На следующий день Мария отказалась есть, отворачивалась от наваристых бульонов и соблазнительных сластей. На третий день болезни глаза ее запали, а щеки ввалились. Бедняжка кусала губы, чтобы не разрыдаться, а ее тоненькое тело то и дело скручивал новый приступ боли.

У меня сердце разрывалось от жалости, когда я видела, как ее высочество, задыхаясь, вновь хватается за живот, пытаясь унять очередной спазм.

— Что может вызывать такие страдания? — шепотом спросила я у Марии Витторио. Та в ответ бросила что-то резкое, возможно, ругательство, по-испански. Потом она сделала мне знак, и мы спешно вышли из спальни принцессы. Ни слова не говоря, она устремилась на кухню, а я за ней, С растущей тревогой я наблюдала, как она проверила каждый пучок пряностей, свешивавшийся с балок. Не до конца удовлетворившись исходом этой проверки, она резко повернула к выходу.

— Что ты ищешь? — спросила я.

Мария была уже во дворе. Я бегом пустилась вслед за нею и догнала ее у винокурни. Здесь гнали спирт, делали настойки и ликеры, смешивали духи и притирания. Внутри на меня обрушилась лавина запахов, от аромата лаванды и розовой воды до более утонченного запаха жасминовой эссенции, который так любила графиня Солсбери. На столе в специальном оборудовании шла перегонка, но никто не надзирал за совершаемым процессом.

Я схватила Марию за руку и заставила посмотреть мне в лицо:

— Что мы тут делаем?

— Я ищу яд.

Я вскрикнула и отпустила ее руку, а она вновь принялась исследовать травы, запасы которых в винокурне были весьма обширны. Руки ее дрожали, когда она перебирала пучок за пучком, открывала банку за банкой, что-то нюхала, а что-то даже пробовала на вкус.

Я едва могла шевелить языком от ужаса, но решилась спросить:

— Ты думаешь, принцессу Марию отравили?

— Вполне возможно, особенно в свете того, что случилось с епископом Рочестерским[90]. Отец недавно написал мне об этом. — Она отодвинула в сторону перегонный куб и принялась внимательно рассматривать ступку и пестик.

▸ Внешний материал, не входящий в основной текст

-- pv_equiv track=rewrite | github.com/adamlynam/advent-2024 | src/day7.py | equation_true
-- ===== SOURCE A (Python) =====
-- def equation_true(target: int, numbers: list[int]) -> bool:
--     if len(numbers) == 1 and target == numbers[0]:
--         return True
--     elif (len(numbers) == 1) and target != numbers[0]:
--         return False
--     else:
--         return equation_true(
--             target, [numbers[0] * numbers[1]] + numbers[2:]
--         ) or equation_true(target, [numbers[0] + numbers[1]] + numbers[2:])
-- ===== SOURCE B (Python) =====
-- def equation_true(target: int, numbers: list[int]) -> bool:
--     reachable = {numbers[0]}
--     for num in numbers[1:]:
--         reachable = {r for v in reachable for r in (v * num, v + num)}
--     return target in reachable
-- ===== Notes on version B (the rewrite author's own statement) =====
-- stated objective: alternative
-- what changed: Replaced A's exponential top-down binary recursion over operator choices by a single left-to-right pass maintaining the deduplicated set of reachable partial values.
import Mathlib
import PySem

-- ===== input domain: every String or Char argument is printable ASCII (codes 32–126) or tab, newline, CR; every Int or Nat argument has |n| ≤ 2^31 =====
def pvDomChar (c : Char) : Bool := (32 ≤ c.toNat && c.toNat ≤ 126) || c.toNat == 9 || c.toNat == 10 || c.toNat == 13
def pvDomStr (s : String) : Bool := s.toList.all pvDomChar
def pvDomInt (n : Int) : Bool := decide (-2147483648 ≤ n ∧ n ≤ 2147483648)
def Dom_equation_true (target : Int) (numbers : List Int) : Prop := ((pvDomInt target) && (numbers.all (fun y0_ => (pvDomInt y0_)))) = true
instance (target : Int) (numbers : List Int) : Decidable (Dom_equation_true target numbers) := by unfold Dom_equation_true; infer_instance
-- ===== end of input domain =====

-- B replaces A's top-down recursion over operator choices by one forward pass
-- maintaining the deduplicated set of reachable partial values (objective: alternative).
-- Pre_ excludes the empty list, on which A raises IndexError.


-- ===== PORT A =====
def equation_true (target : Int) (numbers : List Int) : Bool :=
  match numbers with
  | [] => false        -- unreachable under Pre_: Python raises IndexError on []
  | [x] => if target == x then true else false
  | x :: y :: rest =>
      equation_true target ((x * y) :: rest) || equation_true target ((x + y) :: rest)
termination_by numbers.length

-- ===== PORT B =====
-- one step of the forward pass: all values reachable from `reachable` using `num`
def etStep (reachable : PySem.Set Int) (num : Int) : PySem.Set Int :=
  PySem.Set.ofList (reachable.flatMap (fun v => [v * num, v + num]))

def equation_true_alt (target : Int) (numbers : List Int) : Bool :=
  match numbers with
  | [] => false        -- unreachable under Pre_: Python raises IndexError on []
  | x :: rest =>
      let reachable := rest.foldl etStep (PySem.Set.ofList [x])
      PySem.Set.contains reachable target

-- ===== PRECONDITION & SPEC =====
-- Pre_ excludes exactly the empty list, on which Python A raises IndexError.
def Pre_equation_true (target : Int) (numbers : List Int) : Prop := numbers ≠ []
instance (target : Int) (numbers : List Int) : Decidable (Pre_equation_true target numbers) := by unfold Pre_equation_true; infer_instance
def pvWitness_equation_true : Int × List Int := (7, [3, 4])

def Spec_equation_true (target : Int) (numbers : List Int) (out : Bool) : Prop := out = equation_true_alt target numbers
instance (target : Int) (numbers : List Int) (out : Bool) : Decidable (Spec_equation_true target numbers out) := by unfold Spec_equation_true; infer_instance

-- ===== CLAIM (what is proved, stated in full; the proofs are below) =====
def Claim_equal_equation_true : Prop := ∀ (target : Int) (numbers : List Int), Dom_equation_true target numbers → Pre_equation_true target numbers → Spec_equation_true target numbers (equation_true target numbers)

-- ===== LEMMAS AND PROOFS =====

-- membership in the fold from a set S decomposes over the elements of S
theorem mem_foldl_etStep (target : Int) (rest : List Int) (S : PySem.Set Int) :
    target ∈ rest.foldl etStep S ↔ ∃ v ∈ S, target ∈ rest.foldl etStep (PySem.Set.ofList [v]) := by
  induction rest generalizing S with
  | nil =>
      simp [PySem.Set.mem_ofList]
  | cons y rs ih =>
      simp only [List.foldl_cons]
      rw [ih (etStep S y)]
      constructor
      · rintro ⟨w, hw, hmem⟩
        have : w ∈ S.flatMap (fun v => [v * y, v + y]) := by
          simpa [etStep, PySem.Set.mem_ofList] using hw
        rcases List.mem_flatMap.mp this with ⟨v, hv, hw2⟩
        refine ⟨v, hv, ?_⟩
        rw [ih (etStep (PySem.Set.ofList [v]) y)]
        refine ⟨w, ?_, hmem⟩
        simp only [etStep, PySem.Set.mem_ofList, List.mem_flatMap]
        exact ⟨v, by simp [PySem.Set.mem_ofList], hw2⟩
      · rintro ⟨v, hv, hmem⟩
        rw [ih (etStep (PySem.Set.ofList [v]) y)] at hmem
        rcases hmem with ⟨w, hw, hmem⟩
        refine ⟨w, ?_, hmem⟩
        have hw2 : w ∈ [v * y, v + y] := by
          have : w ∈ (PySem.Set.ofList [v] : List Int).flatMap (fun u => [u * y, u + y]) := by
            simpa [etStep, PySem.Set.mem_ofList] using hw
          simpa [PySem.Set.ofList, PySem.Set.add] using this
        simp only [etStep, PySem.Set.mem_ofList, List.mem_flatMap]
        exact ⟨v, hv, hw2⟩

-- A on a nonempty list decides membership in the forward-pass reachable set
theorem mem_etStep_single (y v x : Int) :
    v ∈ etStep (PySem.Set.ofList [x]) y ↔ (v = x * y ∨ v = x + y) := by
  simp [etStep, PySem.Set.mem_ofList, List.mem_flatMap]

theorem equation_true_eq_mem (target x : Int) (rest : List Int) :
    equation_true target (x :: rest) = true ↔ target ∈ rest.foldl etStep (PySem.Set.ofList [x]) := by
  induction rest generalizing x with
  | nil =>
      rw [equation_true]
      simp [PySem.Set.mem_ofList]
  | cons y rs ih =>
      rw [equation_true]
      simp only [List.foldl_cons, Bool.or_eq_true]
      rw [ih (x * y), ih (x + y)]
      rw [mem_foldl_etStep target rs (etStep (PySem.Set.ofList [x]) y)]
      constructor
      · rintro (h | h)
        · exact ⟨x * y, (mem_etStep_single y (x * y) x).mpr (Or.inl rfl), h⟩
        · exact ⟨x + y, (mem_etStep_single y (x + y) x).mpr (Or.inr rfl), h⟩
      · rintro ⟨v, hv, h⟩
        rcases (mem_etStep_single y v x).mp hv with h1 | h1
        · left; rwa [← h1]
        · right; rwa [← h1]

-- ===== VERDICT (by name: the statement is the Claim_ definition above) =====
theorem equation_true_spec : Claim_equal_equation_true := by
  intro target numbers _ hpre
  unfold Spec_equation_true
  match numbers with
  | [] => exact absurd rfl hpre
  | x :: rest =>
      have hiff := equation_true_eq_mem target x rest
      simp only [equation_true_alt]
      rw [show (PySem.Set.contains (rest.foldl etStep (PySem.Set.ofList [x])) target)
            = (target ∈ rest.foldl etStep (PySem.Set.ofList [x]) : Bool) by
        simp [PySem.Set.contains, List.contains_eq_mem]]
      by_cases h : target ∈ rest.foldl etStep (PySem.Set.ofList [x])
      · simp [h, hiff.mpr h]
      · simp only [h, decide_false]
        exact Bool.eq_false_iff.mpr (fun hc => h (hiff.mp hc))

— Расскажи мне, что произошло с епископом.

Не прерывая своих поисков, Мария начала:

— Это случилось в конце февраля. Епископ Джон Фишер находился в Рочестер-Хаусе в Лондоне. Повар сварил ему суп, но епископ не стал его есть. Он — святой человек и часто постится. В тот раз это спасло ему жизнь.

— Что было в супе?

— Никто не знает. Какой-то порошок. Позже повар признался, что добавил его в котел. Признался под пыткой… — добавила Мария, понизив голос до шепота.

Я невольно содрогнулась.

— Повар уверял, — продолжала моя подруга, — что ему сказали, будто это какая-то шутка и что порошок — всего-навсего слабительное, от которого епископ и его домочадцы почувствуют лишь легкое… неудобство. Вместо этого почти все в доме серьезно заболели, а двое — один из слуг епископа и бедная старая вдова, получавшая объедки у дверей кухни, — умерли.

— Почему кому-то понадобилось извести епископа? — спросила я.

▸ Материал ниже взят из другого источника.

-- the two ports agree on every input satisfying Pre_
theorem pvMain (edges : List (List Int)) (N : Int)
    (hpre : Pre_is_connected edges N) :
    is_connected edges N = is_connected_alt edges N := by
  unfold is_connected is_connected_alt
  simp only [pvNodesA, pvNodesB]
  by_cases hN : ((PySem.Set.ofList edges.flatten).length : Int) ≠ N
  · rw [if_pos hN, if_pos hN]
  · rw [if_neg hN, if_neg hN]
    push_neg at hN
    cases hfl : edges.flatten with
    | nil =>
      exfalso
      rcases hpre with hp | hp
      · exact hp hfl
      · apply hp
        rw [← hN, hfl]
        rfl
    | cons x xs =>
      have hempty : (PySem.Set.ofList (x :: xs)).isEmpty = false := by
        rw [PySem.Set.ofList_cons]; rfl
      rw [hempty]
      simp only [Bool.false_eq_true, if_false]
      rw [pvHeadOfList]
      have hxflat : (x :: xs)[0]! = x := rfl
      rw [hxflat]
      apply Bool.eq_iff_iff.mpr
      rw [List.all_eq_true, beq_iff_eq]
      have hchar := pvSatChar edges x
      have hSnodup : (pvSat edges (PySem.Set.add PySem.Set.empty x)).Nodup :=
        pvSatNodup _ _ (PySem.Set.nodup_add _ _ List.nodup_nil)
      have hrootfl : x ∈ edges.flatten := by rw [hfl]; exact List.mem_cons_self ..
      have hsub : ∀ y ∈ pvSat edges (PySem.Set.add PySem.Set.empty x),
          y ∈ PySem.Set.ofList (x :: xs) := by
        intro y hy
        have hr := (hchar y).1 hy
        have := pvReachMem edges x y hrootfl hr
        rw [hfl] at this
        exact (PySem.Set.mem_ofList _ _).2 this
      rw [pvLenEq _ _ hSnodup (PySem.Set.nodup_ofList _) hsub]
      have hA := pvAChar edges (PySem.Set.ofList (x :: xs)) x
      constructor
      · intro h y hy
        exact (hchar y).2 ((hA y).1 (h y hy))
      · intro h y hy
        exact (hA y).2 ((hchar y).1 (h y hy))

-- ===== VERDICT (by name: the statement is the Claim_ definition above) =====
theorem is_connected_spec : Claim_equal_is_connected := by
  intro edges N _ hpre
  unfold Spec_is_connected
  exact pvMain edges N hpre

— А ты не понимаешь? Леди Анна Рочфорд на него разгневалась за то, что епископ Фишер поддерживает королеву Екатерину в Великом Королевском Деле. А коль скоро у Анны поднялась рука на духовное лицо, она вполне может попытаться отравить принцессу. Если кто-то из приспешников королевской фаворитки работает на кухне, то ему добавить злое зелье в еду труда не составит. Не все яды имеют плохой вкус или запах.